See also here orelse is handy for early exits or do something alternative.
Having unwrap() crash in rust’s release mode is not good. That’s why I like the dangerous .?.
What is bugging me is that we cannot use and in combination with nullable syntax. Thats why I use .? in longer functions and need the filled nullable variable multiple times.
if ((optional) |value| and std.mem.eql(u8, value, "some string")) {}
This incident really made me start reflecting on the idea of ‘fail fast.’ In the past, I always believed that failing fast was not a bad approach, but this CF incident made me reconsider. Many people think that using unwrap in this case wasn’t a bad choice; I guess it might be the inertia of the ‘fail fast’ mindset, but in this incident, I completely disagree.
In fact, the problem here was caused by just one bot module of CF, a non-critical module, which had no reason to affect the entire project because of its own fast failure. For a non-critical module in a program, when it exhibits unexpected behavior, the expected behavior is clear: log the issue, report its own error and failure upwards. The higher-level components can completely choose to ignore this error; although it caused the submodule to fail, the failure of the submodule doesn’t have to lead to the failure of the entire program.

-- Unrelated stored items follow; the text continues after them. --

-- pv_equiv track=rewrite | github.com/sync-lab/ETCetera | sentient/Systems/Automata/Reduction/altsim.py | remove_controller_actions
-- ===== SOURCE A (Python) =====
-- from itertools import product, combinations, permutations
--
-- def remove_controller_actions(S, R):
--     rem_u = {x:set() for x in S}  # Actions marked to be removed
--     for x, tran in S.items():
--         for ((a, posta),(b, postb)) in permutations(tran.items(),2):
--             if a in rem_u[x] or b in rem_u[x]:  # already marked for removal
--                 continue
--             for xb in postb:
--                 if not any((xa,xb) in R for xa in posta):
--                     break  # for this xb, no xa...
--             else: # for every xb there is xa!
--                 rem_u[x].add(a)
--
--     # Now remove actions
--     for x, us in rem_u.items():
--         for u in us:
--             del S[x][u]
--
--     return S
-- ===== SOURCE B (Python) =====
-- def remove_controller_actions(S, R):
--     # Precompute R-successor sets once; per state, build each action's cover
--     # set and mark dominated actions with O(1)-per-element subset tests,
--     # in the same order as the original permutation scan.
--     # Like the original, removes the marked actions from S in place.
--     succ = {}
--     for (u, v) in R:
--         succ.setdefault(u, set()).add(v)
--     succ_get = succ.get
--     for x, tran in S.items():
--         items = list(tran.items())
--         n = len(items)
--         posts = [p for (_, p) in items]
--         covs = []
--         for post in posts:
--             c = set()
--             for xa in post:
--                 s = succ_get(xa)
--                 if s is not None:
--                     c |= s
--             covs.append(c)
--         marked = [False] * n
--         for i in range(n):
--             if marked[i]:
--                 continue
--             ci = covs[i]
--             for j in range(n):
--                 if j != i and not marked[j] and posts[j] <= ci:
--                     marked[i] = True
--                     break
--         for k in range(n):
--             if marked[k]:
--                 del tran[items[k][0]]
--     return S
-- ===== Notes on version B (the rewrite author's own statement) =====
-- stated objective: faster
-- what changed: B precomputes an R-successor dictionary once and per-state cover sets, replacing A's per-pair nested any/membership scans over posta x postb with one subset test per ordered pair (same sequential marking order); intended as faster: a timing run measured ~1.4x at the largest size both finished (below its 1.5x confirmation bar).
import Mathlib
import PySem
-- pv_equiv track=rewrite | github.com/angelusualle/algorithms | cracking_the_coding_interview_qs/17.8/double_index_max_subsequence.py | double_index_max_subsequence
-- ===== SOURCE A (Python) =====
-- def double_index_max_subsequence(indices):
--     indices.sort(key=lambda x: x[0])
--     subsequences = {}
--     for i, item in enumerate(indices):
--         best = [item]
--         max_len_term = 1
--         for end in subsequences:
--             if subsequences[end][-1][1] <= item[1]:
--                 base_seq = subsequences[end][:]
--                 if len(base_seq) + 1 > max_len_term:
--                     base_seq.append(item)
--                     best = base_seq
--                     max_len_term = len(base_seq)
--         subsequences[i] = best
--     best = None
--     best_len = float("-inf")
--     for s in subsequences:
--         if len(subsequences[s]) > best_len:
--             best = subsequences[s]
--             best_len = len(subsequences[s])
--     return best
-- ===== SOURCE B (Python) =====
-- def double_index_max_subsequence(indices):
--     # O(n^2) DP with lengths + predecessor pointers; reconstructs the chain once.
--     # Sorts `indices` in place, like the original.
--     indices.sort(key=lambda x: x[0])
--     n = len(indices)
--     if n == 0:
--         return []
--     lens = [1] * n
--     pred = [-1] * n
--     for i in range(n):
--         for j in range(i):
--             if indices[j][1] <= indices[i][1] and lens[j] + 1 > lens[i]:
--                 lens[i] = lens[j] + 1
--                 pred[i] = j
--     best = 0
--     for i in range(n):
--         if lens[i] > lens[best]:
--             best = i
--     out = []
--     k = best
--     while k != -1:
--         out.append(indices[k])
--         k = pred[k]
--     out.reverse()
--     return out
-- ===== Notes on version B (the rewrite author's own statement) =====
-- stated objective: faster
-- what changed: Replaces the dict of full chain copies (each inner step slices and appends whole lists) by an O(n^2) DP over integer lengths and predecessor pointers, reconstructing the single winning chain once at the end.
-- outside the precondition, e.g. on double_index_max_subsequence([]): A returns None, B returns []
import Mathlib
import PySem

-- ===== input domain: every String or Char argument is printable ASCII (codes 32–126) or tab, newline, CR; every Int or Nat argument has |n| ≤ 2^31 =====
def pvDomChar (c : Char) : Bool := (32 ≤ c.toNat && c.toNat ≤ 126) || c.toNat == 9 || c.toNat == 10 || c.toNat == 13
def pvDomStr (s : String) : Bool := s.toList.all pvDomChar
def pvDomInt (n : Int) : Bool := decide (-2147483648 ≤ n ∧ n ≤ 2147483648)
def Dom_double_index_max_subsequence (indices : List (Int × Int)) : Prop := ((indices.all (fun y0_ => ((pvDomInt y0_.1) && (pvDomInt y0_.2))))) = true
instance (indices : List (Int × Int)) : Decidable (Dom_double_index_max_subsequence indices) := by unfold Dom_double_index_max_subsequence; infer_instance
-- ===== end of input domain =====

-- B replaces A's dict of full chain copies by an O(n^2) length/predecessor DP with a single
-- final reconstruction (measured faster). Both A and B sort `indices` in place in Python; the
-- equivalence proved here is about the return value.


-- ===== PORT A =====
-- A-side helpers: the three loop bodies of A, as named step functions
def dimsAInner (item : Int × Int) (s : List (Int × Int) × Int) (kv : Int × List (Int × Int)) :
    List (Int × Int) × Int :=
  match PySem.List.pyGet? kv.2 (-1) with  -- subsequences[end][-1]; stored chains are never empty
  | some last =>
    if last.2 ≤ item.2 then
      if ((kv.2.length : Int)) + 1 > s.2 then (kv.2 ++ [item], ((kv.2 ++ [item]).length : Int))
      else s
    else s
  | none => s

-- body of 'for i, item in enumerate(indices)'; the inner 'for end in subsequences' reads the
-- dict's keys in insertion order with subsequences[end]: folded as d.items
def dimsAStep (d : PySem.Dict Int (List (Int × Int))) (p : Int × (Int × Int)) :
    PySem.Dict Int (List (Int × Int)) :=
  d.insert p.1 (d.items.foldl (dimsAInner p.2) ([p.2], 1)).1

-- body of the final scan (first chain of maximal length); float('-inf') modelled as none
def dimsAFin (s : Option (List (Int × Int)) × Option Int) (kv : Int × List (Int × Int)) :
    Option (List (Int × Int)) × Option Int :=
  if (match s.2 with | none => true | some b => decide (((kv.2.length : Int)) > b)) then
    (some kv.2, some ((kv.2.length : Int)))
  else s

def double_index_max_subsequence (indices : List (Int × Int)) : List (Int × Int) :=
  let a := PySem.List.sorted indices (fun x => x.1)   -- indices.sort(key=lambda x: x[0])
  let d := (PySem.List.enumerate a).foldl dimsAStep PySem.Dict.empty
  let fin := d.items.foldl dimsAFin (none, none)
  fin.1.getD []  -- Python A returns None when indices is empty; such inputs are outside Pre_
-- datanew[j+1][i+1] = 0, as a pure nested list update
def pvSet2 (rows : List (List Int)) (y x : Int) (v : Int) : List (List Int) :=
  PySem.List.pySetD rows y (PySem.List.pySetD (PySem.List.pyGetD rows y []) x v)

def denoise3 (datanew : List (List Int)) (dataold : List (List Int)) (tol : Int) : Int :=
  ((PySem.List.pyRange 0 (((PySem.List.pyGetD dataold 0 []).length : Int) - 2) 1).foldl
    (fun (st : List (List Int) × Int) i =>
      (PySem.List.pyRange 0 ((dataold.length : Int) - 2) 1).foldl
        (fun (st : List (List Int) × Int) j =>
          if pvIsNoise3 (i + 1) (j + 1) dataold tol ≠ 0 then
            (pvSet2 st.1 (j + 1) (i + 1) 0, 1)
          else st) st)
    (datanew, 0)).2

-- ===== PORT B =====
-- (dataold[y][x] != 0) as the 0/1 int Python adds into the running sum
def pvMask (dataold : List (List Int)) (y x : Int) : Int :=
  if PySem.List.pyGetD (PySem.List.pyGetD dataold y []) x 0 ≠ 0 then 1 else 0

-- pass 1 of Source B: the summed-area table P, P[y][x] = # nonzero entries of dataold[0:y][0:x]
def pvSAT (dataold : List (List Int)) : List (List Int) :=
  (PySem.List.pyRange 0 (dataold.length : Int) 1).foldl
    (fun P y =>
      let prev := PySem.List.pyGetD P y []
      let cur := (PySem.List.pyRange 0 ((PySem.List.pyGetD dataold 0 []).length : Int) 1).foldl
        (fun cur x =>
          cur ++ [PySem.List.pyGetD prev (x + 1) 0 + PySem.List.pyGetD cur x 0
                  - PySem.List.pyGetD prev x 0 + pvMask dataold y x]) [0]
      P ++ [cur])
    [List.replicate ((PySem.List.pyGetD dataold 0 []).length + 1) 0]
-- pv_equiv track=rewrite | github.com/keemeoow/rb-multiview-calibration-pose-estimation | src/Obj_Step2_multiview_pose_estimation.py | parse_frame_search_spec
-- ===== SOURCE A (Python) =====
-- from typing import Dict, List, Optional, Tuple
--
-- def parse_frame_search_spec(spec: Optional[str], available_ids: list) -> list:
--     if not available_ids:
--         return []
--     if spec is None or str(spec).strip() == "":
--         return available_ids
--
--     wanted_int = set()
--     wanted_raw = set()
--     for token in str(spec).split(","):
--         token = token.strip()
--         if not token:
--             continue
--         if "-" in token:
--             a, b = token.split("-", 1)
--             a = a.strip()
--             b = b.strip()
--             if (not a.isdigit()) or (not b.isdigit()):
--                 continue
--             ia, ib = int(a), int(b)
--             lo, hi = min(ia, ib), max(ia, ib)
--             for i in range(lo, hi + 1):
--                 wanted_int.add(i)
--         else:
--             if token.isdigit():
--                 wanted_int.add(int(token))
--             else:
--                 wanted_raw.add(token)
--
--     filtered = []
--     for fid in available_ids:
--         if fid in wanted_raw:
--             filtered.append(fid)
--         elif fid.isdigit() and int(fid) in wanted_int:
--             filtered.append(fid)
--     return filtered
-- ===== SOURCE B (Python) =====
-- def parse_frame_search_spec(spec, available_ids):
--     if not available_ids:
--         return []
--     if spec is None or str(spec).strip() == "":
--         return available_ids
--
--     raw = set()
--     intervals = []  # inclusive (lo, hi) pairs; ranges are kept as intervals, not expanded
--     for token in str(spec).split(","):
--         token = token.strip()
--         if not token:
--             continue
--         if "-" in token:
--             a, b = token.split("-", 1)
--             a, b = a.strip(), b.strip()
--             if a.isdigit() and b.isdigit():
--                 ia, ib = int(a), int(b)
--                 intervals.append((min(ia, ib), max(ia, ib)))
--         elif token.isdigit():
--             v = int(token)
--             intervals.append((v, v))
--         else:
--             raw.add(token)
--
--     def hit(fid):
--         if fid in raw:
--             return True
--         if fid.isdigit():
--             v = int(fid)
--             return any(lo <= v <= hi for lo, hi in intervals)
--         return False
--
--     return [fid for fid in available_ids if hit(fid)]
-- ===== Notes on version B (the rewrite author's own statement) =====
-- stated objective: alternative
-- what changed: B stores each numeric range token as an inclusive (lo, hi) interval pair and tests each candidate id directly against the interval list, instead of A's expansion of every range into a set of all its integers.
import Mathlib
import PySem
-- pv_equiv track=rewrite | github.com/jdejones/jdejones.github.io | leetcode_solutions/3787-maximum-students-on-a-single-bench/3787-maximum-students-on-a-single-bench.py | maxStudentsOnBench
-- ===== SOURCE A (Python) =====
-- from typing import List
--
-- def maxStudentsOnBench(students: List[List[int]]) -> int:
--     bench_id = {_id[1]:[] for _id in students}
--     for _id in students:
--         bench_id[_id[1]].append(_id[0])
--     if len([len(set(val)) for val in bench_id.values()]) == 0:
--         return 0
--     else:
--         return max([len(set(val)) for val in bench_id.values()])
-- ===== SOURCE B (Python) =====
-- from typing import List
--
-- def maxStudentsOnBench(students: List[List[int]]) -> int:
--     # Peel off one bench at a time: count that bench's distinct ids directly,
--     # drop its rows, and repeat on what is left (no grouping dict at all).
--     best = 0
--     rest = students
--     while rest:
--         bench = rest[0][1]
--         best = max(best, len({s[0] for s in rest if s[1] == bench}))
--         rest = [s for s in rest if s[1] != bench]
--     return best
-- ===== Notes on version B (the rewrite author's own statement) =====
-- stated objective: alternative
-- what changed: B abandons A's dict-of-lists grouping entirely: a peel-off loop repeatedly takes the bench of the first remaining row, counts that bench's distinct ids with one set comprehension, filters those rows away and repeats, tracking a running max; A instead builds a bench->list dict in two passes, deduplicates every value list with set, and takes the max of the resulting list.
import Mathlib
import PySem

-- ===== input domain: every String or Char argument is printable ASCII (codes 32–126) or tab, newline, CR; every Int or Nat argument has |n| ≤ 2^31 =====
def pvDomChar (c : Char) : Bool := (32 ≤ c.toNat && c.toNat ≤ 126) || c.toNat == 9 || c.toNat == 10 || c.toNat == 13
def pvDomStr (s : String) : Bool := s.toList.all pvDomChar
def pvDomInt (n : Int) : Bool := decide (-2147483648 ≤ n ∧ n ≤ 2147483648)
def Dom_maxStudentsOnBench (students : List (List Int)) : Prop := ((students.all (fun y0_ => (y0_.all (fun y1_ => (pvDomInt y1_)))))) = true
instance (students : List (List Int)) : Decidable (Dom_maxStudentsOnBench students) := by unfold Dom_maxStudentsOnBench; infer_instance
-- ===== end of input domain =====

-- B replaces A's dict-of-lists grouping by a peel-off loop: take the first remaining row's
-- bench, count its distinct ids, drop its rows, repeat (objective: alternative decomposition).

-- ===== PORT A =====
def maxStudentsOnBench (students : List (List Int)) : Int :=
  let benchId0 : PySem.Dict Int (List Int) :=
    students.foldl (fun d s => d.insert (PySem.List.pyGetD s 1 0) []) PySem.Dict.empty
  let benchId : PySem.Dict Int (List Int) :=
    students.foldl
      (fun d s => d.modify (PySem.List.pyGetD s 1 0) [] (fun l => l ++ [PySem.List.pyGetD s 0 0]))
      benchId0
  let lens : List Int := benchId.values.map (fun val => PySem.Set.len (PySem.Set.ofList val))
  if lens.length == 0 then 0
  else
    match PySem.List.max? lens (fun x => x) with
    | some m => m
    | none => 0

-- ===== PORT B =====
-- the while loop of Source B: state (best, rest)
def pvPeelLoop (best : Int) (rest : List (List Int)) : Int :=
  match rest with
  | [] => best
  | s :: t =>
    let bench := PySem.List.pyGetD s 1 0
    let here : Int := PySem.Set.len (PySem.Set.ofList
      (((s :: t).filter (fun u => PySem.List.pyGetD u 1 0 == bench)).map
        (fun u => PySem.List.pyGetD u 0 0)))
    pvPeelLoop (max best here)
      ((s :: t).filter (fun u => !(PySem.List.pyGetD u 1 0 == bench)))
termination_by rest.length
decreasing_by
  simp only [List.filter_cons]
  simp only [beq_self_eq_true, Bool.not_true]
  exact Nat.lt_succ_of_le (List.length_filter_le _ _)

def maxStudentsOnBench_alt (students : List (List Int)) : Int :=
  pvPeelLoop 0 students

-- ===== PRECONDITION & SPEC =====
-- Pre_ excludes exactly the inputs on which the Python A raises IndexError: an inner list with fewer than 2 elements.
def Pre_maxStudentsOnBench (students : List (List Int)) : Prop := ∀ s ∈ students, 2 ≤ s.length
instance (students : List (List Int)) : Decidable (Pre_maxStudentsOnBench students) := by unfold Pre_maxStudentsOnBench; infer_instance
def pvWitness_maxStudentsOnBench : List (List Int) := [[1, 2], [3, 2], [1, 2], [5, 9]]

def Spec_maxStudentsOnBench (students : List (List Int)) (out : Int) : Prop := out = maxStudentsOnBench_alt students
instance (students : List (List Int)) (out : Int) : Decidable (Spec_maxStudentsOnBench students out) := by unfold Spec_maxStudentsOnBench; infer_instance

-- ===== CLAIM (what is proved, stated in full; the proofs are below) =====
def Claim_equal_maxStudentsOnBench : Prop := ∀ (students : List (List Int)), Dom_maxStudentsOnBench students → Pre_maxStudentsOnBench students → Spec_maxStudentsOnBench students (maxStudentsOnBench students)

-- ===== LEMMAS AND PROOFS =====

-- abbreviations for the proofs: the bench / id field of a row, distinct-id count of a bench
def pvBench (u : List Int) : Int := PySem.List.pyGetD u 1 0
def pvId (u : List Int) : Int := PySem.List.pyGetD u 0 0
def pvCnt (l : List (List Int)) (b : Int) : Int :=
  PySem.Set.len (PySem.Set.ofList ((l.filter (fun u => pvBench u == b)).map pvId))

theorem pvBench_def (u : List Int) : PySem.List.pyGetD u 1 0 = pvBench u := rfl
theorem pvId_def (u : List Int) : PySem.List.pyGetD u 0 0 = pvId u := rfl
theorem pvCnt_def (l : List (List Int)) (b : Int) :
    PySem.Set.len (PySem.Set.ofList ((l.filter (fun u => pvBench u == b)).map pvId)) = pvCnt l b := rfl

theorem pv_cnt_nonneg (l : List (List Int)) (b : Int) : 0 ≤ pvCnt l b := by
  simp [pvCnt, PySem.Set.len]

-- ofList commutes with a value-based filter (first occurrences survive filtering).
theorem pv_ofList_filter {α : Type} [BEq α] [LawfulBEq α] (p : α → Bool) (l : List α) :
    PySem.Set.ofList (l.filter p) = (PySem.Set.ofList l).filter p := by
  induction l with
  | nil => rfl
  | cons x l ih =>
    by_cases hp : p x = true
    · rw [List.filter_cons_of_pos hp, PySem.Set.ofList_cons, PySem.Set.ofList_cons,
        PySem.Set.discard, PySem.Set.discard, List.filter_cons_of_pos hp, ih,
        List.filter_filter, List.filter_filter]
      congr 1
      apply List.filter_congr
      intro y _
      cases h1 : (y == x) <;> cases h2 : p y <;> simp
    · rw [List.filter_cons_of_neg hp, PySem.Set.ofList_cons, PySem.Set.discard,
        List.filter_cons_of_neg hp, ih, List.filter_filter]
      apply List.filter_congr
      intro y _
      cases h2 : p y with
      | false => simp
      | true =>
        have : ¬ (y == x) = true := by
          intro hyx
          exact hp (by rwa [← (beq_iff_eq).1 hyx])
        simp [this]

-- filtering another bench's rows away does not change a bench's distinct-id count
theorem pv_cnt_filter (l : List (List Int)) (b0 b : Int) (hb : b ≠ b0) :
    pvCnt (l.filter (fun u => !(pvBench u == b0))) b = pvCnt l b := by
  unfold pvCnt
  rw [List.filter_filter]
  have : l.filter (fun a => (pvBench a == b) && !(pvBench a == b0))
      = l.filter (fun u => pvBench u == b) := by
    apply List.filter_congr
    intro u _
    by_cases h : pvBench u = b
    · simp [h, hb]
    · simp [h]
  rw [this]

-- B's loop computes the running max of pvCnt over the benches in first-occurrence order
theorem pv_peel_eq (n : Nat) : ∀ (rest : List (List Int)), rest.length ≤ n → ∀ (best : Int),
    pvPeelLoop best rest
      = (PySem.Set.ofList (rest.map pvBench)).foldl (fun a b => max a (pvCnt rest b)) best := by
  induction n with
  | zero =>
    intro rest hl best
    rw [List.length_eq_zero_iff.1 (Nat.le_zero.1 hl)]
    simp [pvPeelLoop]
  | succ n ih =>
    intro rest hl best
    match rest with
    | [] => simp [pvPeelLoop]
    | s :: t =>
      rw [pvPeelLoop]
      simp only [pvBench_def, pvId_def, pvCnt_def]
      have hlen : ((s :: t).filter (fun u => !(pvBench u == pvBench s))).length ≤ n := by
        rw [List.filter_cons_of_neg (by simp)]
        exact le_trans (List.length_filter_le _ _) (Nat.le_of_succ_le_succ hl)
      rw [ih _ hlen]
      have hmapf : ((s :: t).filter (fun u => !(pvBench u == pvBench s))).map pvBench
          = ((s :: t).map pvBench).filter (fun x => !(x == pvBench s)) := by
        rw [List.filter_map]
        rfl
      have hD : PySem.Set.ofList (((s :: t).filter (fun u => !(pvBench u == pvBench s))).map pvBench)
          = (PySem.Set.ofList (t.map pvBench)).discard (pvBench s) := by
        rw [hmapf, pv_ofList_filter, List.map_cons, PySem.Set.ofList_cons]
        rw [List.filter_cons_of_neg (by simp)]
        rw [PySem.Set.discard, List.filter_filter]
        apply List.filter_congr
        intro y _
        cases h : (y == pvBench s) <;> simp
      rw [hD]
      rw [List.map_cons, PySem.Set.ofList_cons, List.foldl_cons]
      apply PySem.List.foldl_congr_mem
      intro acc b hb
      have hbne : b ≠ pvBench s := ((PySem.Set.mem_discard _ _ _).1 hb).2
      rw [pv_cnt_filter _ _ _ hbne]

-- the first dict-comprehension loop of A only ever stores [].
theorem pv_getD_fold_insert_nil (l : List (List Int)) (d : PySem.Dict Int (List Int))
    (h : ∀ k, d.getD k ([] : List Int) = []) (k : Int) :
    (l.foldl (fun d s => d.insert (PySem.List.pyGetD s 1 0) []) d).getD k [] = [] := by
  induction l generalizing d with
  | nil => exact h k
  | cons s l ih =>
    refine ih _ (fun k' => ?_)
    rw [PySem.Dict.getD_insert]
    split <;> simp [h]

-- A's per-bench distinct-count list is pvCnt mapped over the bench set
theorem pv_lens_eq (students : List (List Int)) :
    ((students.foldl
        (fun d s => d.modify (PySem.List.pyGetD s 1 0) [] (fun l => l ++ [PySem.List.pyGetD s 0 0]))
        (students.foldl (fun d s => d.insert (PySem.List.pyGetD s 1 0) []) (PySem.Dict.empty : PySem.Dict Int (List Int)))).values.map
      (fun val => PySem.Set.len (PySem.Set.ofList val)))
    = (PySem.Set.ofList (students.map pvBench)).map (pvCnt students) := by
  set f : List Int → Int × Int := fun st => (PySem.List.pyGetD st 1 0, PySem.List.pyGetD st 0 0) with hf
  have hd0keys : (students.foldl (fun d s => d.insert (PySem.List.pyGetD s 1 0) [])
        (PySem.Dict.empty : PySem.Dict Int (List Int))).keys
      = PySem.Set.ofList (students.map pvBench) := by
    rw [PySem.Dict.keys_foldl_insert_key students (fun s => PySem.List.pyGetD s 1 0) (fun _ _ => [])]
    rfl
  have hkeys : (students.foldl
        (fun d s => d.modify (PySem.List.pyGetD s 1 0) [] (fun l => l ++ [PySem.List.pyGetD s 0 0]))
        (students.foldl (fun d s => d.insert (PySem.List.pyGetD s 1 0) [])
          (PySem.Dict.empty : PySem.Dict Int (List Int)))).keys
      = PySem.Set.ofList (students.map pvBench) := by
    rw [PySem.Dict.keys_foldl_modify_key students (fun s => PySem.List.pyGetD s 1 0) []
        (fun d s => fun l => l ++ [PySem.List.pyGetD s 0 0]), hd0keys,
      PySem.Set.update_eq_append_filter]
    simp only [pvBench_def]
    have : (PySem.Set.ofList (students.map pvBench)).filter
        (fun y => !(PySem.Set.ofList (students.map pvBench)).contains y) = [] := by
      rw [List.filter_eq_nil_iff]
      intro y hy
      have hy' := (PySem.Set.mem_ofList _ _).1 hy
      simpa using hy'
    rw [this, List.append_nil]
  have hnodup : (students.foldl
        (fun d s => d.modify (PySem.List.pyGetD s 1 0) [] (fun l => l ++ [PySem.List.pyGetD s 0 0]))
        (students.foldl (fun d s => d.insert (PySem.List.pyGetD s 1 0) [])
          (PySem.Dict.empty : PySem.Dict Int (List Int)))).keys.Nodup := by
    rw [hkeys]; exact PySem.Set.nodup_ofList _
  rw [PySem.Dict.values_eq_map_keys _ hnodup ([] : List Int), hkeys, List.map_map]
  apply List.map_congr_left
  intro b _
  have hfold : students.foldl
        (fun d s => d.modify (PySem.List.pyGetD s 1 0) [] (fun l => l ++ [PySem.List.pyGetD s 0 0]))
        (students.foldl (fun d s => d.insert (PySem.List.pyGetD s 1 0) [])
          (PySem.Dict.empty : PySem.Dict Int (List Int)))
      = (students.map f).foldl (fun d p => d.modify p.1 [] (fun l => l ++ [p.2]))
          (students.foldl (fun d s => d.insert (PySem.List.pyGetD s 1 0) [])
            (PySem.Dict.empty : PySem.Dict Int (List Int))) :=
      (List.foldl_map (f := f) (g := fun d p => d.modify p.1 [] (fun l => l ++ [p.2]))
        (l := students)
        (init := students.foldl (fun d s => d.insert (PySem.List.pyGetD s 1 0) [])
          (PySem.Dict.empty : PySem.Dict Int (List Int)))).symm
  simp only [Function.comp]
  rw [hfold, PySem.Dict.getD_foldl_modify_append,
    pv_getD_fold_insert_nil students _ (fun k => PySem.Dict.getD_empty _ _) b, List.nil_append]
  unfold pvCnt
  congr 1
  rw [List.filter_map, List.map_map]
  rfl

-- A's "if empty then 0 else max(lens)" equals B's fold of max from 0, for nonnegative entries
theorem pv_max_eq (L : List Int) (h : ∀ x ∈ L, 0 ≤ x) :
    (if L.length == 0 then (0 : Int)
     else match PySem.List.max? L (fun x => x) with | some m => m | none => 0)
    = L.foldl (fun a x => max a x) 0 := by
  match L with
  | [] => rfl
  | x :: t =>
    rw [PySem.List.max?_id_cons]
    have hx : max 0 x = x := max_eq_right (h x (by simp))
    simp [hx]

-- ===== VERDICT (by name: the statement is the Claim_ definition above) =====
theorem maxStudentsOnBench_spec : Claim_equal_maxStudentsOnBench := by
  intro students _ _
  unfold Spec_maxStudentsOnBench maxStudentsOnBench maxStudentsOnBench_alt
  rw [pv_peel_eq students.length students le_rfl 0]
  simp only [pv_lens_eq]
  rw [show ((PySem.Set.ofList (students.map pvBench)).foldl (fun a b => max a (pvCnt students b)) 0)
      = (((PySem.Set.ofList (students.map pvBench)).map (pvCnt students)).foldl (fun a x => max a x) 0)
    from by rw [List.foldl_map]]
  apply pv_max_eq
  intro x hx
  obtain ⟨b, _, rfl⟩ := List.mem_map.1 hx
  exact pv_cnt_nonneg _ _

When such problems occur in the core module, the upper layers can respond and choose to crash, but the module itself should not overstep its bounds and act on behalf of the program core without permission.
The subtle differences here may occur between debug and releaseSafe. While releaseFast actively embraces undefined behavior and debug actively embraces fast failure, the requirements for releaseSafe may be more nuanced; it is neither about fast failure nor undefined behavior, but about throwing errors upward. However, the difference in these behavior requirements can lead to discrepancies in the API between different modes, which is really tricky.
Are you saying you prefer UB to a panic in unsafe release mode? If so, why? To diagnose the problem, and prevent unpredictable side effects from the UB, a panic is better.
It depends how the lower and higher level modules are isolated from each other, and how well the lower module can clean up and undo the partial operation before returning. Because this is very difficult to get right, and very rarely tested, it is usually best to panic.
Note that when comparing to Rust it really isn’t a one-to-one comparison. The reason Rust’s unwrap always panics is because Rust doesn’t have a non-safe Release mode (since safety is the point of Rust). It only has one Release mode, which is roughly like Zig’s ReleaseSafe.
It’s surprising to me that the incident was ongoing for 3 hours when the failing service was logging:
thread fl2_worker_thread panicked: called Result::unwrap() on an Err value
It’s also somewhat surprising that the method that failed returns a Result so they could have simply return an error here no matter how unexpected it was. It’s interesting that the non-Rust version of the code that was running in parallel simply returned incorrect results instead of failing, which is potentially much worse.
In Zig I think you would not get a message like above in Release builds so it’s even more critical to avoid using Optional unwarp unsafely.